Fiber lasers offer several advantages over bulk solid-state lasers because they can achieve both high efficiency and fair output power. Still, the use of those silica fiber lasers is limited to very few particular applications like broadband ASE source and pulsed fiber lasers. But, since non-oxide fibers open a broad wavelength range not accessible via rare-earth doped silica fiber nor semiconductor lasers, several niches should be available. In this paper, a comparative study of performances and commercial readiness of both oxide and non- oxide fiber lasers will be done. Effectively, non-oxide fiber laser developers are confronted to several fundamental (photo- induced loss) and technical challenges (splicing, moisture, handling in general). For example, the availability of the right pump laser wavelength lags behind any serious commercial applications. Fortunately, efficient up-conversion process helps access visible to UV wavelength range with commercial IR and near-IR pumps.
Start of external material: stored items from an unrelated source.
lemma countP_mark {s : Int × Int → Bool} {c : Int × Int} :
    ∀ (l : List (Int × Int)), l.Nodup → c ∈ l → s c = true →
      l.countP (mark s c) + 1 = l.countP s
  | [], _, hc, _ => absurd hc (List.not_mem_nil)
  | x :: rest, hl, hc, hs => by
    rcases List.mem_cons.mp hc with hx | hx
    · subst hx
      have hnot : c ∉ rest := (List.nodup_cons.mp hl).1
      have : rest.countP (mark s c) = rest.countP s := by
        apply List.countP_congr
        intro y hy
        have : y ≠ c := fun h => hnot (h ▸ hy)
        simp [mark, this]
      simp [List.countP_cons, mark, hs, this]
    · have hxc : x ≠ c := fun h => (List.nodup_cons.mp hl).1 (h ▸ hx)
      have ih := countP_mark rest (List.nodup_cons.mp hl).2 hx hs
      simp [List.countP_cons, mark, hxc]
      omega

lemma Zc_mark {N : Int} {s : Int × Int → Bool} {c : Int × Int}
    (hs : s c = true) (hb : Bnd N s) : Zc N (mark s c) + 1 = Zc N s :=
  countP_mark _ (nodup_cellList N) (mem_cellList.mpr (hb c hs)) hs

lemma Zc_mark_le {N : Int} (s : Int × Int → Bool) (c : Int × Int) :
    Zc N (mark s c) ≤ Zc N s := by
  apply List.countP_mono_left
  intro x hx h
  by_cases h' : x = c <;> simp [mark, h'] at h ⊢
  exact h

lemma proc_nil (f : Nat) (s : Int × Int → Bool) : proc f s [] = s := by
  cases f <;> rfl

lemma proc_cons (f : Nat) (s : Int × Int → Bool) (c : Int × Int) (rest : List (Int × Int)) :
    proc (f+1) s (c :: rest) =
      if s c then proc f (mark s c) (nbrs c ++ rest) else proc f s rest := rfl

lemma proc_Bnd {N : Int} : ∀ (f : Nat) (s : Int × Int → Bool) (p : List (Int × Int)),
    Bnd N s → Bnd N (proc f s p)
  | 0, s, p, h => h
  | f+1, s, [], h => h
  | f+1, s, c :: rest, h => by
    unfold proc
    by_cases hc : s c = true
    · simp [hc]; exact proc_Bnd f _ _ (Bnd_mark h c)
    · simp [hc]; exact proc_Bnd f _ _ h

lemma Zc_proc_le {N : Int} : ∀ (f : Nat) (s : Int × Int → Bool) (p : List (Int × Int)),
    Zc N (proc f s p) ≤ Zc N s
  | 0, s, p => le_refl _
  | f+1, s, [] => le_refl _
  | f+1, s, c :: rest => by
    rw [proc_cons]
    by_cases hc : s c = true
    · simp only [hc, if_true]; exact le_trans (Zc_proc_le f _ _) (Zc_mark_le s c)
    · simp only [hc, if_false]; exact Zc_proc_le f s rest

lemma proc_stab {N : Int} : ∀ (f g : Nat) (s : Int × Int → Bool) (p : List (Int × Int)),
    Bnd N s → 5 * Zc N s + p.length ≤ f → 5 * Zc N s + p.length ≤ g →
    proc f s p = proc g s p := by
  intro f
  induction f with
  | zero => intro g s p _ hf _; cases p with
    | nil => rw [proc_nil, proc_nil]
    | cons c rest => simp at hf
  | succ f ih =>
    intro g s p hb hf hg
    cases p with
    | nil => rw [proc_nil, proc_nil]
    | cons c rest =>
      have hg1 : ∃ g', g = g' + 1 := by
        rcases g with _ | g'
        · simp at hg
        · exact ⟨g', rfl⟩
      obtain ⟨g', rfl⟩ := hg1
      rw [proc_cons, proc_cons]
      by_cases hc : s c = true
      · simp only [hc, if_true]
        have hz := Zc_mark (N := N) hc hb
        apply ih g' _ _ (Bnd_mark hb c)
        · simp [nbrs] at *; omega
        · simp [nbrs] at *; omega
      · simp only [hc, if_false]
        apply ih g' _ _ hb
        · simp at *; omega
        · simp at *; omega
Also, optimization and prediction of the performance must rely almost solely on experimental validation because the numerical simulation of non-oxide glass is very complex. In particular, for up-conversion lasers, one must consider and more important, know both the emission and absorption cross-sections of 5 to 10 energy levels. Nevertheless, we will review some promising applications coming from sensors system, RGB visible sources, telecommunication applications and some special LIDAR systems that can use double-clad fiber geometry for more efficient pumping and higher power output.

Paper Details

Date Published: 10 December 1999
PDF: 5 pages
Proc. SPIE 3849, Infrared Optical Fibers and Their Applications, (10 December 1999); doi: 10.1117/12.372792
Show Author Affiliations
Robert Larose, National Optics Institute (Canada)
Mohammed Saad, ACTGenomics (Canada)

Published in SPIE Proceedings Vol. 3849:
Infrared Optical Fibers and Their Applications
Mohammed Saad; James A. Harrington, Editor(s)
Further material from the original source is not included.